Unified discrete-continuous actions for free-form drag computer use.
📑 Paper | 🌐 Project Page | 💬 X (Twitter) | 📦 Dataset
ShowUI-π: Flow-based Generative Models as GUI Dexterous Hands
Siyuan Hu†, Kevin Qinghong Lin†, Mike Zheng Shou*
Show Lab @ National University of Singapore
† Equal contribution * Corresponding author
- [2026.1.22] We release the ScreenDrag dataset.
- [2026.1.10] Release code and project page.
showui-pi-demo.mp4
ShowUI-π is a 450M flow-based vision-language-action (VLA) model for GUI control. Given a screen observation and a natural language instruction, it generates continuous cursor trajectories — producing smooth clicks and drags directly in pixel space without tokenized coordinates.

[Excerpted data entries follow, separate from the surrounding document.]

-- pv_equiv track=rewrite | github.com/jsteffen/emergency_response_dialogue | slot_tagging/adapters_bio_tags_server.py | merge_labels
-- ===== SOURCE A (Python) =====
-- def merge_labels(pred_labels, subtokens):
--     current_labels = set()
--     merged_labels = []
--     for idx, tok in enumerate(subtokens):
--         # skip first subtoken, as it's a beginning-of-sentence marker
--         if idx == 0:
--             continue
--         if tok.startswith('##'):
--             # add to current token label set
--             current_labels.add(pred_labels[idx])
--         else:
--             # new token start found
--             # first determine the label of the current token,
--             if 'B' in current_labels:
--                 # B overrides I
--                 merged_labels.append('B')
--             elif 'I' in current_labels:
--                 # label dependes on the previous label:
--                 # if O -> B, if B or I -> I
--                 if merged_labels[-1] == 'O':
--                     merged_labels.append('B')
--                 else:
--                     merged_labels.append('I')
--             else:
--                 merged_labels.append('O')
--             current_labels.clear()
--             current_labels.add(pred_labels[idx])
--     # handle last token
--     if 'B' in current_labels:
--         merged_labels.append('B')
--     elif 'I' in current_labels:
--         if merged_labels[-1] == 'O':
--             merged_labels.append('B')
--         else:
--             merged_labels.append('I')
--     else:
--         merged_labels.append('O')
--     return merged_labels[1:]
-- ===== SOURCE B (Python) =====
-- def merge_labels(pred_labels, subtokens):
--     # pass 1: group the subtoken labels by token (a '##' subtoken joins the last group)
--     groups = [set()]
--     for idx in range(1, len(subtokens)):
--         if subtokens[idx].startswith('##'):
--             groups[-1].add(pred_labels[idx])
--         else:
--             groups.append({pred_labels[idx]})
--     # pass 2: turn each group's label set into one label
--     out = []
--     for g in groups:
--         if 'B' in g:
--             out.append('B')
--         elif 'I' in g:
--             out.append('B' if out[-1] == 'O' else 'I')
--         else:
--             out.append('O')
--     return out[1:]
-- ===== Notes on version B (the rewrite author's own statement) =====
-- stated objective: simpler
-- what changed: B separates the work into two passes - first group the subtoken label sets per token, then label each group with one shared decision rule - replacing A's fused single loop whose token-labelling block is duplicated for the last token.
import Mathlib
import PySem

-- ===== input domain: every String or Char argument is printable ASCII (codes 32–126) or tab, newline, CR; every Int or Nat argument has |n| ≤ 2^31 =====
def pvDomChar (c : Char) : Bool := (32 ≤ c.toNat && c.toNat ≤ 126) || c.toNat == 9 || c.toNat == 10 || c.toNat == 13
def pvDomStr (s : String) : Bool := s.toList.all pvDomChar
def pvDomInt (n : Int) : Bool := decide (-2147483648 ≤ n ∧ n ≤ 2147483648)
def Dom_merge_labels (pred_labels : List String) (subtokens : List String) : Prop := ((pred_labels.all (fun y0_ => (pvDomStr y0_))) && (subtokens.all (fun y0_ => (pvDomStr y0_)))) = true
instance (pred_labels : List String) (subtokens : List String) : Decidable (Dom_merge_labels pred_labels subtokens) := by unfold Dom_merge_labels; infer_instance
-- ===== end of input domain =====

-- B replaces A's fused loop (with its duplicated last-token block) by two passes — group the
-- subtoken label sets first, then label every group with the one shared decision rule (simpler).
-- Both Pythons raise on the same inputs (excluded by Pre_); equivalence is about return values.

-- ===== PORT A =====
-- decision rule shared verbatim by both Pythons ('B' in set → B; 'I' → B/I by previous label; else O);
-- merged_labels[-1] is ported as pyGetD _ (-1) "" — exact under Pre_, which rules out the IndexError.
def decideLabel (g : PySem.Set String) (out : List String) : String :=
  if PySem.Set.contains g "B" then "B"
  else if PySem.Set.contains g "I" then
    (if PySem.List.pyGetD out (-1) "" == "O" then "B" else "I")
  else "O"

-- pred_labels[idx] is ported as pyGetD _ idx "" — exact under Pre_, which rules out the IndexError.
def merge_labels (pred_labels : List String) (subtokens : List String) : List String :=
  let st := (PySem.List.enumerate subtokens).foldl
    (fun (st : PySem.Set String × List String) p =>
      if p.1 == 0 then st     -- skip first subtoken
      else if PySem.Str.startswith p.2 "##" then
        (PySem.Set.add st.1 (PySem.List.pyGetD pred_labels p.1 ""), st.2)
      else
        (PySem.Set.add PySem.Set.empty (PySem.List.pyGetD pred_labels p.1 ""),
         st.2 ++ [decideLabel st.1 st.2]))
    (PySem.Set.empty, [])
  PySem.List.slice (st.2 ++ [decideLabel st.1 st.2]) (some 1) none

-- ===== PORT B =====
-- groups[-1].add(x): add x to the last group
def pvUpdLast : List (PySem.Set String) → String → List (PySem.Set String)
  | [], _ => []
  | [g], x => [PySem.Set.add g x]
  | g :: g' :: rest, x => g :: pvUpdLast (g' :: rest) x

def merge_labels_alt (pred_labels : List String) (subtokens : List String) : List String :=
  -- pass 1: group the subtoken labels by token
  let groups := (PySem.List.pyRange 1 (subtokens.length : Int) 1).foldl
    (fun gs idx =>
      if PySem.Str.startswith (PySem.List.pyGetD subtokens idx "") "##" then
        pvUpdLast gs (PySem.List.pyGetD pred_labels idx "")
      else gs ++ [PySem.Set.add PySem.Set.empty (PySem.List.pyGetD pred_labels idx "")])
    [PySem.Set.empty]
  -- pass 2: turn each group's label set into one label
  let out := groups.foldl (fun out g => out ++ [decideLabel g out]) []
  PySem.List.slice out (some 1) none

-- ===== PRECONDITION & SPEC =====
-- Pre_ excludes exactly the inputs where Python A raises (B raises there too): an IndexError on
-- pred_labels[idx] when pred_labels is shorter than subtokens, and an IndexError on
-- merged_labels[-1] when the first token group ('##'-subtokens right after the sentence marker)
-- contains 'I' but no 'B', so the previous label is read before any label exists.
def Pre_merge_labels (pred_labels : List String) (subtokens : List String) : Prop :=
  (subtokens.length ≤ 1 ∨ subtokens.length ≤ pred_labels.length) ∧
  ¬ ("I" ∈ ((((subtokens.drop 1).zip (pred_labels.drop 1)).takeWhile
        (fun p => PySem.Str.startswith p.1 "##")).map (·.2)) ∧
     "B" ∉ ((((subtokens.drop 1).zip (pred_labels.drop 1)).takeWhile
        (fun p => PySem.Str.startswith p.1 "##")).map (·.2)))
instance (pred_labels : List String) (subtokens : List String) : Decidable (Pre_merge_labels pred_labels subtokens) := by unfold Pre_merge_labels; infer_instance
def pvWitness_merge_labels : List String × List String := (["O", "B", "I"], ["[CLS]", "x", "##y"])

def Spec_merge_labels (pred_labels : List String) (subtokens : List String) (out : List String) : Prop := out = merge_labels_alt pred_labels subtokens
instance (pred_labels : List String) (subtokens : List String) (out : List String) : Decidable (Spec_merge_labels pred_labels subtokens out) := by unfold Spec_merge_labels; infer_instance

-- ===== CLAIM (what is proved, stated in full; the proofs are below) =====
def Claim_equal_merge_labels : Prop := ∀ (pred_labels : List String) (subtokens : List String), Dom_merge_labels pred_labels subtokens → Pre_merge_labels pred_labels subtokens → Spec_merge_labels pred_labels subtokens (merge_labels pred_labels subtokens)

-- ===== LEMMAS AND PROOFS =====

-- abstract step functions of the two ports, over (subtoken, its predicted label) pairs
def pvF (st : PySem.Set String × List String) (q : String × String) : PySem.Set String × List String :=
  if PySem.Str.startswith q.1 "##" then (PySem.Set.add st.1 q.2, st.2)
  else (PySem.Set.add PySem.Set.empty q.2, st.2 ++ [decideLabel st.1 st.2])

def pvG (gs : List (PySem.Set String)) (q : String × String) : List (PySem.Set String) :=
  if PySem.Str.startswith q.1 "##" then pvUpdLast gs q.2
  else gs ++ [PySem.Set.add PySem.Set.empty q.2]

def pvL (out : List String) (g : PySem.Set String) : List String := out ++ [decideLabel g out]

lemma pvUpdLast_cons (g0 : PySem.Set String) (gs : List (PySem.Set String)) (x : String)
    (h : gs ≠ []) : pvUpdLast (g0 :: gs) x = g0 :: pvUpdLast gs x := by
  cases gs with
  | nil => exact absurd rfl h
  | cons a l => rfl

lemma pvUpdLast_ne_nil (gs : List (PySem.Set String)) (x : String) (h : gs ≠ []) :
    pvUpdLast gs x ≠ [] := by
  cases gs with
  | nil => exact absurd rfl h
  | cons a l => cases l <;> simp [pvUpdLast]

lemma pvG_ne_nil (gs : List (PySem.Set String)) (q : String × String) (h : gs ≠ []) :
    pvG gs q ≠ [] := by
  unfold pvG
  split
  · exact pvUpdLast_ne_nil gs q.2 h
  · simp

lemma foldl_pvG_cons (items : List (String × String)) (g0 : PySem.Set String) :
    ∀ (gs : List (PySem.Set String)), gs ≠ [] →
      items.foldl pvG (g0 :: gs) = g0 :: items.foldl pvG gs := by
  induction items with
  | nil => intro gs _; rfl
  | cons q rest ih =>
      intro gs h
      have hstep : pvG (g0 :: gs) q = g0 :: pvG gs q := by
        unfold pvG
        split
        · exact pvUpdLast_cons g0 gs q.2 h
        · rfl
      simp only [List.foldl_cons, hstep]
      exact ih (pvG gs q) (pvG_ne_nil gs q h)

-- two-pass grouping+labelling equals the fused fold, finalized with one more decision
lemma pvMain (items : List (String × String)) :
    ∀ (cur : PySem.Set String) (merged : List String),
      (items.foldl pvG [cur]).foldl pvL merged =
        (items.foldl pvF (cur, merged)).2 ++
          [decideLabel (items.foldl pvF (cur, merged)).1 (items.foldl pvF (cur, merged)).2] := by
  induction items with
  | nil => intro cur merged; simp [pvL]
  | cons q rest ih =>
      intro cur merged
      by_cases h : PySem.Str.startswith q.1 "##" = true
      · have h1 : pvG [cur] q = [PySem.Set.add cur q.2] := by
          unfold pvG; rw [if_pos h]; rfl
        have h2 : pvF (cur, merged) q = (PySem.Set.add cur q.2, merged) := by
          unfold pvF; rw [if_pos h]
        simp only [List.foldl_cons, h1, h2]
        exact ih (PySem.Set.add cur q.2) merged
      · have h1 : pvG [cur] q = cur :: [PySem.Set.add PySem.Set.empty q.2] := by
          unfold pvG; rw [if_neg h]; rfl
        have h2 : pvF (cur, merged) q =
            (PySem.Set.add PySem.Set.empty q.2, merged ++ [decideLabel cur merged]) := by
          unfold pvF; rw [if_neg h]
        simp only [List.foldl_cons, h1, h2]
        rw [foldl_pvG_cons rest cur [PySem.Set.add PySem.Set.empty q.2] (by simp)]
        simp only [List.foldl_cons]
        exact ih (PySem.Set.add PySem.Set.empty q.2) (pvL merged cur)

-- A's loop, past the skipped index 0, is the pvF-fold over (subtoken, label) pairs
lemma pvAfold (pred_labels : List String) (tl : List String) :
    ∀ (i : Int), 1 ≤ i → ∀ (st : PySem.Set String × List String),
      (PySem.List.enumerate tl i).foldl
        (fun (st : PySem.Set String × List String) p =>
          if p.1 == 0 then st
          else if PySem.Str.startswith p.2 "##" then
            (PySem.Set.add st.1 (PySem.List.pyGetD pred_labels p.1 ""), st.2)
          else
            (PySem.Set.add PySem.Set.empty (PySem.List.pyGetD pred_labels p.1 ""),
             st.2 ++ [decideLabel st.1 st.2])) st
      = ((PySem.List.enumerate tl i).map
          (fun p => (p.2, PySem.List.pyGetD pred_labels p.1 ""))).foldl pvF st := by
  induction tl with
  | nil => intro i _ st; simp [PySem.List.enumerate_nil]
  | cons t rest ih =>
      intro i hi st
      rw [PySem.List.enumerate_cons]
      simp only [List.map_cons, List.foldl_cons]
      have hz : (i == 0) = false := by simp; omega
      rw [hz]
      have hstep :
          (if PySem.Str.startswith t "##" then
            (PySem.Set.add st.1 (PySem.List.pyGetD pred_labels i ""), st.2)
          else
            (PySem.Set.add PySem.Set.empty (PySem.List.pyGetD pred_labels i ""),
             st.2 ++ [decideLabel st.1 st.2]))
          = pvF st (t, PySem.List.pyGetD pred_labels i "") := by
        simp [pvF]
      simp only [Bool.false_eq_true, if_false, hstep]
      exact ih (i + 1) (by omega) _
  -- the enumerate pairs of the tail are the index-range pairs of the whole list
lemma pvItemsEq (pred_labels : List String) :
    ∀ (d : Nat) (sub : List String) (i : Nat), sub.length - i = d →
      (PySem.List.enumerate (sub.drop i) (i : Int)).map
          (fun p => (p.2, PySem.List.pyGetD pred_labels p.1 ""))
        = (PySem.List.pyRange (i : Int) (sub.length : Int) 1).map
            (fun j => (PySem.List.pyGetD sub j "", PySem.List.pyGetD pred_labels j "")) := by
  intro d
  induction d with
  | zero =>
      intro sub i h
      have hle : sub.length ≤ i := by omega
      rw [List.drop_eq_nil_of_le hle, PySem.List.pyRange_one_eq_nil (by exact_mod_cast hle)]
      simp [PySem.List.enumerate_nil]
  | succ d ih =>
      intro sub i h
      have hlt : i < sub.length := by omega
      rw [List.drop_eq_getElem_cons hlt, PySem.List.enumerate_cons,
          PySem.List.pyRange_one_cons (by exact_mod_cast hlt)]
      simp only [List.map_cons]
      congr 1
      · have : PySem.List.pyGetD sub ((i : Nat) : Int) "" = sub[i] := by
          simp [PySem.List.pyGetD_natCast, List.getD_eq_getElem?_getD, hlt]
        rw [this]
      · have hcast : ((i : Nat) : Int) + 1 = (((i + 1 : Nat)) : Int) := by push_cast; ring
        rw [hcast]
        exact ih sub (i + 1) (by omega)

lemma pvEqual (pred_labels : List String) (subtokens : List String) :
    merge_labels pred_labels subtokens = merge_labels_alt pred_labels subtokens := by
  cases subtokens with
  | nil => rfl
  | cons s0 tl =>
      have hitems := pvItemsEq pred_labels ((s0 :: tl).length - 1) (s0 :: tl) 1 rfl
      simp only [List.drop_succ_cons, List.drop_zero, Nat.cast_one] at hitems
      unfold merge_labels merge_labels_alt
      rw [PySem.List.enumerate_cons]
      simp only [List.foldl_cons, zero_add]
      rw [show ((0 : Int) == 0) = true from rfl]
      simp only [if_true]
      rw [pvAfold pred_labels tl 1 (by omega) (PySem.Set.empty, [])]
      rw [hitems]
      rw [show (List.foldl
            (fun gs idx =>
              if PySem.Str.startswith (PySem.List.pyGetD (s0 :: tl) idx "") "##" then
                pvUpdLast gs (PySem.List.pyGetD pred_labels idx "")
              else gs ++ [PySem.Set.add PySem.Set.empty (PySem.List.pyGetD pred_labels idx "")])
            [PySem.Set.empty] (PySem.List.pyRange 1 (((s0 :: tl).length : Nat) : Int) 1))
          = List.foldl pvG [PySem.Set.empty]
              ((PySem.List.pyRange 1 (((s0 :: tl).length : Nat) : Int) 1).map
                (fun j => (PySem.List.pyGetD (s0 :: tl) j "", PySem.List.pyGetD pred_labels j "")))
        from by rw [List.foldl_map]; rfl]
      rw [show (fun (out : List String) (g : PySem.Set String) => out ++ [decideLabel g out]) = pvL
        from rfl]
      rw [pvMain]

-- ===== VERDICT (by name: the statement is the Claim_ definition above) =====
theorem merge_labels_spec : Claim_equal_merge_labels := by
  intro pred_labels subtokens _ _
  unfold Spec_merge_labels
  exact pvEqual pred_labels subtokens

The key insight is a unified action representation: both clicks and drags are modeled as cursor waypoint sequences paired with mouse button states (pressed/released). This allows the model to handle discrete click actions and continuous drag operations within a single framework, using flow matching to generate temporally coherent trajectories.
This design enables tasks that require fine-grained spatial control, such as freehand drawing, object rotation, drag-to-sort, slider adjustment, and captcha solving — capabilities that are difficult or impossible for conventional click-only GUI agents.
- Continuous GUI Control — Flow matching generates smooth, temporally coherent cursor trajectories in continuous pixel space, going beyond discrete click-only actions.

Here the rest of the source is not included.